Sunday, September 16, 2012




I was wondering around the outer streets of Masterton the other morning, relishing a day without too much wind and rain.  As always at this time of the year, my head was filled with gardens, because a stroll through suburban developments is an intriguing glimpse into people’s gardening fashions and passions, and is also an interesting history lesson in the sense that some gardens canbe very accurately dated by the plant palette that has been employed.
I could not help notice the number of very bad native gardens there are.  Some of them date back quite a while, before the more recent craze for indigenous planting, while others are newer.  Where these gardens fail (in my opinion of course) is that they do not appreciate that they are gardens, human constructs, not some bizarre attempt to make a fake New Zealand landscape.
In its worst manifestation, this style of garden is composed of lots of sedges, long past needing to be divided and replanted, some very scruffy looking New Zealand flaxes that have not been tidied since they have been planted, and a splattering of untrimmed Coprosmas, that have completely outgrown their allotted spaces.
But, I am delighted to say, there are also some inspiring gardens that are largely composed of natives and have been built in such a way they work as gardens, and still others where native plants have been cleverly incorporated into a wider planting.  Once combination was so clever and attractive I came back home to get my camera to take some photographs, and it was simplicity itself – a puawhananga scrambling through a red flowered manuka.
The puawhananga is the plant pakeha called the native clematis (there are others that we will get to soon!) and botanists call Clematis paniculata, and is undoubtedly the most beautiful, and also one of the most vigorous of the native clematis.  It can be found growing through forest margins and in bush land throughout New Zealand – there were plants in flower on the Rimutaka Hill road when I p[assed over recently – and is reliably hardy, although it can be hard to get established.
Like all the New Zealand clematis it is dioecious, a flash way of saying it carries male and female organs on separate plants.  This matters in the garden where we are looking for bigger flowers generally, and most of the varieties you can buy in the garden centre will have male flowers.
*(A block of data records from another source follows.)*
-- pv_equiv track=rewrite | github.com/klusignolo/Wordle-Solver | wordle_solver/search_utility.py | get_ordered_char_map
-- ===== SOURCE A (Python) =====
-- def get_ordered_char_map(words: "list[str]") -> "dict[chr, int]":
--     char_dict = {}
--     full_string = "".join(words)
--     for char in full_string:
--         if char in char_dict.keys():
--             char_dict[char] += 1
--         else:
--             char_dict[char] = 1
--     return {k: v for k, v in sorted(char_dict.items(), key=lambda item: item[1], reverse=True)}
-- ===== SOURCE B (Python) =====
-- def get_ordered_char_map(words: "list[str]") -> "dict[chr, int]":
--     counts = {}
--     for char in "".join(words):
--         counts[char] = counts.get(char, 0) + 1
--     buckets = {}
--     for char, n in counts.items():
--         buckets.setdefault(n, []).append(char)
--     result = {}
--     for n in range(max(buckets, default=0), 0, -1):
--         for char in buckets.get(n, []):
--             result[char] = n
--     return result
-- ===== Notes on version B (the rewrite author's own statement) =====
-- stated objective: alternative
-- what changed: B replaces A's comparison sort of the (char, count) items by a counting/bucket pass: it inverts the frequency dict into count-buckets and emits the buckets with counts strictly descending, preserving first-occurrence order inside each bucket.
import Mathlib
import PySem

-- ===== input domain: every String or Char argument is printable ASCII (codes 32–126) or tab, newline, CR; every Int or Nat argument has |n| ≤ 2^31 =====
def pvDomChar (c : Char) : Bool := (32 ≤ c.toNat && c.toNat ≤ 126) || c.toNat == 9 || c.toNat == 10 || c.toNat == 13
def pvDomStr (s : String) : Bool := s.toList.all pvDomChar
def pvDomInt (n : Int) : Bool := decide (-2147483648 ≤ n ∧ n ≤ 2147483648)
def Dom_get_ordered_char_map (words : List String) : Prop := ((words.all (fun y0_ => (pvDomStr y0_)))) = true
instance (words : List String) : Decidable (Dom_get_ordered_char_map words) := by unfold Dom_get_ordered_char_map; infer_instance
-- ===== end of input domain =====

-- B replaces A's comparison sort of the items by a counting/bucket pass: invert the
-- frequency dict into count-buckets and emit them with counts descending (objective: alternative).

-- ===== PORT A =====
def get_ordered_char_map (words : List String) : List (String × Int) :=
  let full_string := PySem.Str.join "" words
  let char_dict : PySem.Dict String Int :=
    full_string.toList.foldl
      (fun d c =>
        if d.contains (String.ofList [c]) then d.modify (String.ofList [c]) 0 (· + 1)
        else d.insert (String.ofList [c]) 1)
      PySem.Dict.empty
  ((PySem.List.sorted char_dict.items (fun item => item.2) true).foldl
      (fun d p => d.insert p.1 p.2) PySem.Dict.empty).items

-- ===== PORT B =====
-- `buckets.setdefault(n, []).append(char)` appends to the list stored at n (an empty one if
-- absent), i.e. `buckets[n] = buckets.get(n, []) + [char]`: ported as Dict.modify.
def get_ordered_char_map_alt (words : List String) : List (String × Int) :=
  let counts : PySem.Dict String Int :=
    (PySem.Str.join "" words).toList.foldl
      (fun d c => d.insert (String.ofList [c]) (d.getD (String.ofList [c]) 0 + 1))
      PySem.Dict.empty
  let buckets : PySem.Dict Int (List String) :=
    counts.items.foldl (fun b p => b.modify p.2 [] (· ++ [p.1])) PySem.Dict.empty
  let result : PySem.Dict String Int :=
    (PySem.List.pyRange (PySem.List.maxD buckets.keys (fun x => x) 0) 0 (-1)).foldl
      (fun d n => (buckets.getD n []).foldl (fun d ch => d.insert ch n) d)
      PySem.Dict.empty
  result.items

-- ===== PRECONDITION & SPEC =====
def Spec_get_ordered_char_map (words : List String) (out : List (String × Int)) : Prop := out = get_ordered_char_map_alt words
instance (words : List String) (out : List (String × Int)) : Decidable (Spec_get_ordered_char_map words out) := by unfold Spec_get_ordered_char_map; infer_instance

-- ===== CLAIM (what is proved, stated in full; the proofs are below) =====
def Claim_equal_get_ordered_char_map : Prop := ∀ (words : List String), Dom_get_ordered_char_map words → Spec_get_ordered_char_map words (get_ordered_char_map words)

-- ===== LEMMAS AND PROOFS =====

lemma pyRange_down (m : Int) :
    PySem.List.pyRange m 0 (-1) = (List.range m.toNat).map (fun (k : Nat) => m - (k : Int)) := by
  unfold PySem.List.pyRange
  norm_num
  split_ifs with h
  · exact List.map_congr_left (fun k _ => by ring)
  · have : m.toNat = 0 := by omega
    simp [this]

lemma mem_pyRange_down (m x : Int) : x ∈ PySem.List.pyRange m 0 (-1) ↔ 1 ≤ x ∧ x ≤ m := by
  rw [pyRange_down]
  simp only [List.mem_map, List.mem_range]
  constructor
  · rintro ⟨k, hk, rfl⟩; omega
  · rintro ⟨h1, h2⟩; exact ⟨(m - x).toNat, by omega, by omega⟩

lemma pairwise_pyRange_down (m : Int) :
    (PySem.List.pyRange m 0 (-1)).Pairwise (fun a b => b < a) := by
  rw [pyRange_down, List.pairwise_map]
  exact List.pairwise_lt_range.imp (fun {a b} (h : a < b) => by omega)

lemma countA_eq_counter (chars : List Char) :
    chars.foldl
      (fun d c =>
        if d.contains (String.ofList [c]) then d.modify (String.ofList [c]) 0 (· + 1)
        else d.insert (String.ofList [c]) 1)
      PySem.Dict.empty
    = PySem.Dict.counter (chars.map (fun c => String.ofList [c])) := by
  rw [← PySem.Dict.foldl_insert_getD_add_one_eq_counter, List.foldl_map]
  congr 1
  funext d c
  by_cases h : d.contains (String.ofList [c])
  · simp [h, PySem.Dict.modify]
  · rw [if_neg (by simp [h]), PySem.Dict.getD_of_not_contains _ _ (by simpa using h)]
    norm_num

lemma le_maxD_of_mem (xs : List Int) (x : Int) (hx : x ∈ xs) :
    x ≤ PySem.List.maxD xs (fun y => y) 0 := by
  unfold PySem.List.maxD
  cases hm : PySem.List.max? xs (fun y => y) with
  | none => rw [PySem.List.max?_eq_none_iff] at hm; simp [hm] at hx
  | some m => simpa using PySem.List.max?_isMax hm x hx

lemma insertBy_append_left {α : Type} (before : α → α → Bool) (x : α) (u v : List α)
    (hu : ∀ y ∈ u, before x y = false) :
    PySem.List.insertBy before x (u ++ v) = u ++ PySem.List.insertBy before x v := by
  induction u with
  | nil => simp
  | cons y ys ih =>
    simp only [List.cons_append, PySem.List.insertBy, hu y (by simp)]
    simp only [Bool.false_eq_true, if_false, List.cons.injEq, true_and]
    exact ih (fun z hz => hu z (by simp [hz]))

lemma insertBy_of_forall_before {α : Type} (before : α → α → Bool) (x : α) (v : List α)
    (hv : ∀ y ∈ v, before x y = true) :
    PySem.List.insertBy before x v = x :: v := by
  cases v with
  | nil => rfl
  | cons y ys => simp [PySem.List.insertBy, hv y (by simp)]

lemma insertBy_flatten (ns : List Int) (x : String × Int) (F : Int → List (String × Int))
    (hns : ns.Pairwise (fun a b => b < a))
    (hF : ∀ n ∈ ns, ∀ p ∈ F n, p.2 = n) (hx : x.2 ∈ ns) :
    PySem.List.insertBy (fun a b => decide (b.2 < a.2)) x (ns.flatMap F)
      = ns.flatMap (fun n => F n ++ if x.2 = n then [x] else []) := by
  induction ns with
  | nil => simp at hx
  | cons n ns' ih =>
    rw [List.flatMap_cons, List.flatMap_cons]
    rw [List.pairwise_cons] at hns
    by_cases h : x.2 = n
    · rw [insertBy_append_left _ _ _ _
        (fun y hy => by simp [hF n (by simp) y hy, h])]
      rw [insertBy_of_forall_before _ _ _
        (fun y hy => by
          obtain ⟨n', hn', hyn'⟩ := List.mem_flatMap.mp hy
          simp [hF n' (by simp [hn']) y hyn', h ▸ hns.1 n' hn'])]
      rw [if_pos h]
      have : ns'.flatMap (fun n => F n ++ if x.2 = n then [x] else []) = ns'.flatMap F := by
        apply List.flatMap_congr
        intro n' hn'
        rw [if_neg (by have := hns.1 n' hn'; omega)]
        simp
      rw [this]; simp
    · have hx' : x.2 ∈ ns' := by rcases List.mem_cons.mp hx with h' | h'; exact absurd h' h; exact h'
      rw [insertBy_append_left _ _ _ _
        (fun y hy => by
          have hy2 := hF n (by simp) y hy
          have : x.2 < n := hns.1 _ hx'
          simp [hy2]; omega)]
      rw [ih hns.2 (fun n' hn' => hF n' (by simp [hn'])) hx', if_neg h]
      simp

lemma sorted_rev_eq_flatMap_filter (l : List (String × Int)) (ns : List Int)
    (hns : ns.Pairwise (fun a b => b < a)) (hl : ∀ p ∈ l, p.2 ∈ ns) :
    PySem.List.sorted l (fun p => p.2) true
      = ns.flatMap (fun n => l.filter (fun p => p.2 == n)) := by
  rw [PySem.List.sorted_rev_eq_foldl_insertBy]
  induction l using List.reverseRecOn with
  | nil => simp
  | append_singleton l x ih =>
    rw [List.foldl_append, List.foldl_cons, List.foldl_nil]
    rw [ih (fun p hp => hl p (by simp [hp]))]
    rw [insertBy_flatten ns x _ hns
      (fun n hn p hp => by simpa using List.of_mem_filter hp) (hl x (by simp))]
    apply List.flatMap_congr
    intro n hn
    rw [List.filter_append]
    congr 1
    by_cases h : x.2 = n <;> simp [h]

-- core: both pipelines agree, stated over the common multiset cs of one-char strings
lemma core (cs : List String) :
    ((PySem.List.sorted (PySem.Dict.counter cs).items (fun item => item.2) true).foldl
        (fun d p => d.insert p.1 p.2) PySem.Dict.empty).items
    = (let buckets : PySem.Dict Int (List String) :=
         (PySem.Dict.counter cs).items.foldl (fun b p => b.modify p.2 [] (· ++ [p.1])) PySem.Dict.empty
       ((PySem.List.pyRange (PySem.List.maxD buckets.keys (fun x => x) 0) 0 (-1)).foldl
          (fun d n => (buckets.getD n []).foldl (fun d ch => d.insert ch n) d)
          PySem.Dict.empty).items) := by
  set items := (PySem.Dict.counter cs).items with hitems
  have hitems' : items = (PySem.Set.ofList cs).map (fun k => (k, (cs.count k : Int))) :=
    PySem.Dict.items_counter cs
  have hknodup : (items.map (·.1)).Nodup := by
    rw [hitems', List.map_map]
    have : ((fun (x : String × Int) => x.1) ∘ fun k => (k, (cs.count k : Int))) = fun k => k := rfl
    rw [this, List.map_id']
    exact PySem.Set.nodup_ofList cs
  have hpos : ∀ p ∈ items, 1 ≤ p.2 := by
    intro p hp
    rw [hitems'] at hp
    obtain ⟨k, hk, rfl⟩ := List.mem_map.mp hp
    have : k ∈ cs := (PySem.Set.mem_ofList cs k).mp hk
    have := List.count_pos_iff.mpr this
    simpa using this
  set buckets : PySem.Dict Int (List String) :=
    items.foldl (fun b p => b.modify p.2 [] (· ++ [p.1])) PySem.Dict.empty with hbuckets
  have hbucket : ∀ n, buckets.getD n [] = (items.filter (fun p => p.2 == n)).map (·.1) := by
    intro n
    have : buckets = (items.map Prod.swap).foldl
        (fun b q => b.modify q.1 [] (· ++ [q.2])) PySem.Dict.empty := by
      rw [List.foldl_map]; rfl
    rw [this, PySem.Dict.getD_foldl_modify_append, List.filter_map]
    rw [List.map_map]
    congr 1
  have hkeys : buckets.keys = PySem.Set.ofList (items.map (·.2)) := by
    rw [hbuckets, PySem.Dict.keys_foldl_modify_key items (fun p => p.2) [] (fun _ p v => v ++ [p.1])]
    rw [PySem.Dict.keys_empty, PySem.Set.update_nil_left]
  set m := PySem.List.maxD buckets.keys (fun x => x) 0 with hm
  set ns := PySem.List.pyRange m 0 (-1) with hns
  have hmemns : ∀ p ∈ items, p.2 ∈ ns := by
    intro p hp
    rw [hns, mem_pyRange_down]
    refine ⟨hpos p hp, ?_⟩
    apply le_maxD_of_mem
    rw [hkeys, PySem.Set.mem_ofList]
    exact List.mem_map.mpr ⟨p, hp, rfl⟩
  have hsorted : PySem.List.sorted items (fun p => p.2) true
      = ns.flatMap (fun n => items.filter (fun p => p.2 == n)) :=
    sorted_rev_eq_flatMap_filter items ns (pairwise_pyRange_down m) hmemns
  -- B side: double fold = fold over the flattened bucket list
  have hinner : ∀ (n : Int) (d : PySem.Dict String Int),
      (buckets.getD n []).foldl (fun d ch => d.insert ch n) d
        = ((buckets.getD n []).map (fun ch => (ch, n))).foldl (fun d p => d.insert p.1 p.2) d := by
    intro n d; rw [List.foldl_map]
  have hB : (ns.foldl (fun d n => (buckets.getD n []).foldl (fun d ch => d.insert ch n) d)
        PySem.Dict.empty)
      = (ns.flatMap (fun n => (buckets.getD n []).map (fun ch => (ch, n)))).foldl
          (fun d p => d.insert p.1 p.2) PySem.Dict.empty := by
    have hfun : (fun (d : PySem.Dict String Int) (n : Int) =>
        (buckets.getD n []).foldl (fun d ch => d.insert ch n) d)
        = (fun d n => ((buckets.getD n []).map (fun ch => (ch, n))).foldl
            (fun d p => d.insert p.1 p.2) d) :=
      funext fun d => funext fun n => hinner n d
    rw [List.foldl_flatMap, ← hfun]
  have hbig : ns.flatMap (fun n => (buckets.getD n []).map (fun ch => (ch, n)))
      = ns.flatMap (fun n => items.filter (fun p => p.2 == n)) := by
    apply List.flatMap_congr
    intro n _
    rw [hbucket n, List.map_map]
    refine (List.map_congr_left ?_).trans (List.map_id _)
    intro p hp
    have : p.2 = n := by simpa using List.of_mem_filter hp
    simp [Function.comp, ← this]
  have hnodupS : ((PySem.List.sorted items (fun p => p.2) true).map (·.1)).Nodup :=
    ((PySem.List.sorted_perm items (fun p => p.2) true).map (·.1)).nodup_iff.mpr hknodup
  have freshA := PySem.Dict.items_foldl_insert_fresh
      (PySem.List.sorted items (fun p => p.2) true) (fun p => p.1) (fun p => p.2)
      (PySem.Dict.empty : PySem.Dict String Int)
      (fun a _ => PySem.Dict.contains_empty _) hnodupS
  have hnodupB : ((ns.flatMap (fun n => (buckets.getD n []).map (fun ch => (ch, n)))).map (·.1)).Nodup := by
    rw [hbig, ← hsorted]; exact hnodupS
  have freshB := PySem.Dict.items_foldl_insert_fresh
      (ns.flatMap (fun n => (buckets.getD n []).map (fun ch => (ch, n))))
      (fun p => p.1) (fun p => p.2) (PySem.Dict.empty : PySem.Dict String Int)
      (fun a _ => PySem.Dict.contains_empty _) hnodupB
  show _ = ((ns.foldl (fun d n => (buckets.getD n []).foldl (fun d ch => d.insert ch n) d)
        PySem.Dict.empty).items)
  rw [hB, freshA, freshB, hbig, ← hsorted]

-- ===== VERDICT (by name: the statement is the Claim_ definition above) =====
theorem get_ordered_char_map_spec : Claim_equal_get_ordered_char_map := by
  intro words _
  unfold Spec_get_ordered_char_map get_ordered_char_map get_ordered_char_map_alt
  simp only
  rw [countA_eq_counter]
  rw [show ((PySem.Str.join "" words).toList.foldl
        (fun d c => d.insert (String.ofList [c]) (d.getD (String.ofList [c]) 0 + 1))
        PySem.Dict.empty)
      = PySem.Dict.counter ((PySem.Str.join "" words).toList.map (fun c => String.ofList [c])) from by
    rw [← PySem.Dict.foldl_insert_getD_add_one_eq_counter, List.foldl_map]]
  exact core _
It is very difficult to transfer these plants from the wild.  They scramble along in the upper branches of shrubs and trees, and they flower a long way away from their roots.  To make things more complicated, the plant goes through a number of different plant habits too, making it hard to track back to the main plant.  On top of that they deeply resent being moved as well so you are best to buy a plant from the nursery.  .
When you bring C. paniculata into the garden you must remember to plant it the same say it grows in the wild.  It is a true forest denizen and needs conditions similar to its natural habitat - a cool root run, preferably in humus-rich soil, and good moisture.  It should be planted where it can clamber up a medium sized tree for best effect, as in the garden mentioned above where it was spreading from a three metre high manuka into a similarly sized cabbage tree.